DATA EXTRACT:
-- pv_equiv track=rewrite | github.com/vidagy/aoc | aoc/year_2022/task_09.py | get_head_path
-- ===== SOURCE A (Python) =====
-- DIR_DIFF_MAP = {
--     "L": (-1, 0),
--     "R": (1, 0),
--     "U": (0, 1),
--     "D": (0, -1),
-- }
--
-- def get_head_path(steps: list[tuple[str, int]]) -> list[tuple[int, int]]:
--     current_pos = (0, 0)
--     path = [current_pos]
--
--     for step in steps:
--         direction, count = step
--         for i in range(count):
--             current_pos = (
--                 current_pos[0] + DIR_DIFF_MAP[direction][0],
--                 current_pos[1] + DIR_DIFF_MAP[direction][1],
--             )
--             path.append(current_pos)
--     return path
-- ===== SOURCE B (Python) =====
-- DIR_DIFF_MAP = {
--     "L": (-1, 0),
--     "R": (1, 0),
--     "U": (0, 1),
--     "D": (0, -1),
-- }
--
-- def get_head_path(steps):
--     # per-command closed form: emit the whole segment by scaling the unit
--     # vector, then jump the anchor by count * delta (no per-unit accumulation)
--     x = y = 0
--     path = [(0, 0)]
--     for d, c in steps:
--         if c <= 0:
--             continue
--         dx, dy = DIR_DIFF_MAP[d]
--         path += [(x + dx * i, y + dy * i) for i in range(1, c + 1)]
--         x += dx * c
--         y += dy * c
--     return path
-- ===== Notes on version B (the rewrite author's own statement) =====
-- stated objective: alternative
-- what changed: Replaces A's per-unit cumulative mutation of current_pos with a per-command closed form: each command emits its whole segment by scaling the unit vector (anchor + delta*i) and the anchor jumps by count*delta once per command.
import Mathlib
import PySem

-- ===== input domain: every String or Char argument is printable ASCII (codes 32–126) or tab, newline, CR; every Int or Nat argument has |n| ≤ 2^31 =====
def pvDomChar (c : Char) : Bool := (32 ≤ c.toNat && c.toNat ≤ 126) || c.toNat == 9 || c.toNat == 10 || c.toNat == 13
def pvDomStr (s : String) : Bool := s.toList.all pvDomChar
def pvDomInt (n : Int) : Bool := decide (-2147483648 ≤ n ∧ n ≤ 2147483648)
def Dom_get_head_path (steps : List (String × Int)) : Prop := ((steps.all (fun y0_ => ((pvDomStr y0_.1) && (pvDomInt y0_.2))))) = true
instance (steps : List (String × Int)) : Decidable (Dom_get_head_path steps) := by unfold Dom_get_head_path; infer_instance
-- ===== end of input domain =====

-- B replaces A's per-unit cumulative mutation with a per-command closed form (segment by scaling + one anchor jump); return values proved equal on Pre_.

-- ===== PORT A =====
def DIR_DIFF_MAP : PySem.Dict String (Int × Int) :=
  PySem.Dict.ofList [("L", (-1, 0)), ("R", (1, 0)), ("U", (0, 1)), ("D", (0, -1))]

-- A's fused nested loop; the dict lookup uses getD (0,0): Python raises KeyError
-- there, and exactly those inputs are excluded by Pre_.
def get_head_path (steps : List (String × Int)) : List (Int × Int) :=
  (steps.foldl
    (fun (st : (Int × Int) × List (Int × Int)) step =>
      (PySem.List.pyRange 0 step.2 1).foldl
        (fun st _ =>
          let d := PySem.Dict.getD DIR_DIFF_MAP step.1 (0, 0)
          let cur := (st.1.1 + d.1, st.1.2 + d.2)
          (cur, st.2 ++ [cur])) st)
    ((0, 0), [((0, 0) : Int × Int)])).2

-- ===== PORT B =====
-- per command: skip non-positive counts, emit the segment by scaling the unit
-- vector (anchor + delta * i for i in 1..c), jump the anchor by c * delta once.
def get_head_path_alt (steps : List (String × Int)) : List (Int × Int) :=
  (steps.foldl
    (fun (st : Int × Int × List (Int × Int)) p =>
      if p.2 ≤ 0 then st
      else
        let d := PySem.Dict.getD DIR_DIFF_MAP p.1 (0, 0)
        (st.1 + d.1 * p.2, st.2.1 + d.2 * p.2,
         st.2.2 ++ (PySem.List.pyRange 1 (p.2 + 1) 1).map
           (fun i => (st.1 + d.1 * i, st.2.1 + d.2 * i))))
    (0, 0, [((0, 0) : Int × Int)])).2.2

-- ===== PRECONDITION & SPEC =====
-- Pre_ excludes exactly the inputs on which Python A raises KeyError:
-- a step with positive count whose direction is not a key of DIR_DIFF_MAP.
def Pre_get_head_path (steps : List (String × Int)) : Prop :=
  ∀ p ∈ steps, 0 < p.2 → (p.1 = "L" ∨ p.1 = "R" ∨ p.1 = "U" ∨ p.1 = "D")
instance (steps : List (String × Int)) : Decidable (Pre_get_head_path steps) := by
  unfold Pre_get_head_path; infer_instance

def pvWitness_get_head_path : (List (String × Int)) := [("R", 2), ("U", 1), ("X", -3)]

def Spec_get_head_path (steps : List (String × Int)) (out : List (Int × Int)) : Prop := out = get_head_path_alt steps
instance (steps : List (String × Int)) (out : List (Int × Int)) : Decidable (Spec_get_head_path steps out) := by unfold Spec_get_head_path; infer_instance

-- ===== CLAIM =====
def Claim_equal_get_head_path : Prop := ∀ (steps : List (String × Int)), Dom_get_head_path steps → Pre_get_head_path steps → Spec_get_head_path steps (get_head_path steps)

-- ===== LEMMAS AND PROOFS =====

-- A's inner per-unit loop over n steps, in closed form: final position jumps by
-- n·delta and the appended segment is the scaled points start + delta·(k+1).
theorem pv_seg (n : Nat) (dx dy x y : Int) (acc : List (Int × Int)) :
    (List.range n).foldl
      (fun (st : (Int × Int) × List (Int × Int)) _ =>
        ((st.1.1 + dx, st.1.2 + dy), st.2 ++ [(st.1.1 + dx, st.1.2 + dy)]))
      ((x, y), acc)
    = ((x + dx * n, y + dy * n),
       acc ++ (List.range n).map (fun (k : Nat) => (x + dx * ((k : Int) + 1), y + dy * ((k : Int) + 1)))) := by
  induction n with
  | zero => simp
  | succ n ih =>
    rw [List.range_succ, List.foldl_append, ih, List.map_append]
    simp only [List.foldl_cons, List.foldl_nil, List.map_cons, List.map_nil, List.append_assoc,
      Prod.mk.injEq]
    refine ⟨⟨by push_cast; ring, by push_cast; ring⟩, ?_⟩
    congr 3 <;> push_cast <;> ring

-- The two folds keep related states: A's ((x,y),path) tracks B's (x,y,path).
theorem pv_states (steps : List (String × Int)) (x y : Int) (acc : List (Int × Int)) :
    steps.foldl
      (fun (st : (Int × Int) × List (Int × Int)) step =>
        (PySem.List.pyRange 0 step.2 1).foldl
          (fun st _ =>
            let d := PySem.Dict.getD DIR_DIFF_MAP step.1 (0, 0)
            let cur := (st.1.1 + d.1, st.1.2 + d.2)
            (cur, st.2 ++ [cur])) st)
      ((x, y), acc)
    = (let r := steps.foldl
        (fun (st : Int × Int × List (Int × Int)) p =>
          if p.2 ≤ 0 then st
          else
            let d := PySem.Dict.getD DIR_DIFF_MAP p.1 (0, 0)
            (st.1 + d.1 * p.2, st.2.1 + d.2 * p.2,
             st.2.2 ++ (PySem.List.pyRange 1 (p.2 + 1) 1).map
               (fun i => (st.1 + d.1 * i, st.2.1 + d.2 * i))))
        (x, y, acc);
       ((r.1, r.2.1), r.2.2)) := by
  induction steps generalizing x y acc with
  | nil => simp
  | cons s ss ih =>
    simp only [List.foldl_cons]
    by_cases hc : s.2 ≤ 0
    · rw [PySem.List.pyRange_one_eq_nil hc]
      simp only [List.foldl_nil, if_pos hc]
      exact ih x y acc
    · push_neg at hc
      rw [if_neg (not_le.mpr hc)]
      rw [PySem.List.pyRange_one (0 : Int) s.2]
      rw [List.foldl_map]
      have := pv_seg (s.2 - 0).toNat (PySem.Dict.getD DIR_DIFF_MAP s.1 (0, 0)).1
        (PySem.Dict.getD DIR_DIFF_MAP s.1 (0, 0)).2 x y acc
      simp only [] at this ⊢
      rw [this]
      have hcast : ((s.2 - 0).toNat : Int) = s.2 := by omega
      rw [hcast]
      rw [ih]
      -- segments equal: B's pyRange 1 (c+1) map vs A's closed-form range map
      have hseg :
          (PySem.List.pyRange 1 (s.2 + 1) 1).map
            (fun i => (x + (PySem.Dict.getD DIR_DIFF_MAP s.1 (0, 0)).1 * i,
                       y + (PySem.Dict.getD DIR_DIFF_MAP s.1 (0, 0)).2 * i))
          = (List.range (s.2 - 0).toNat).map
              (fun (k : Nat) => (x + (PySem.Dict.getD DIR_DIFF_MAP s.1 (0, 0)).1 * ((k : Int) + 1),
                                 y + (PySem.Dict.getD DIR_DIFF_MAP s.1 (0, 0)).2 * ((k : Int) + 1))) := by
        rw [PySem.List.pyRange_one (1 : Int) (s.2 + 1)]
        have h2 : ((s.2 + 1) - 1).toNat = (s.2 - 0).toNat := by omega
        rw [h2, List.map_map]
        refine List.map_congr_left (fun k _ => ?_)
        simp only [Function.comp_apply, Prod.mk.injEq]
        constructor <;> push_cast <;> ring
      rw [hseg]

-- ===== VERDICT =====
theorem get_head_path_spec : Claim_equal_get_head_path := by
  intro steps _ _
  unfold Spec_get_head_path get_head_path get_head_path_alt
  rw [pv_states]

AIM OF THE EXERCISE:
Go through the entries above and count the lines containing the word "closed"; give only that count.

SOLUTION TO THIS EXERCISE:
5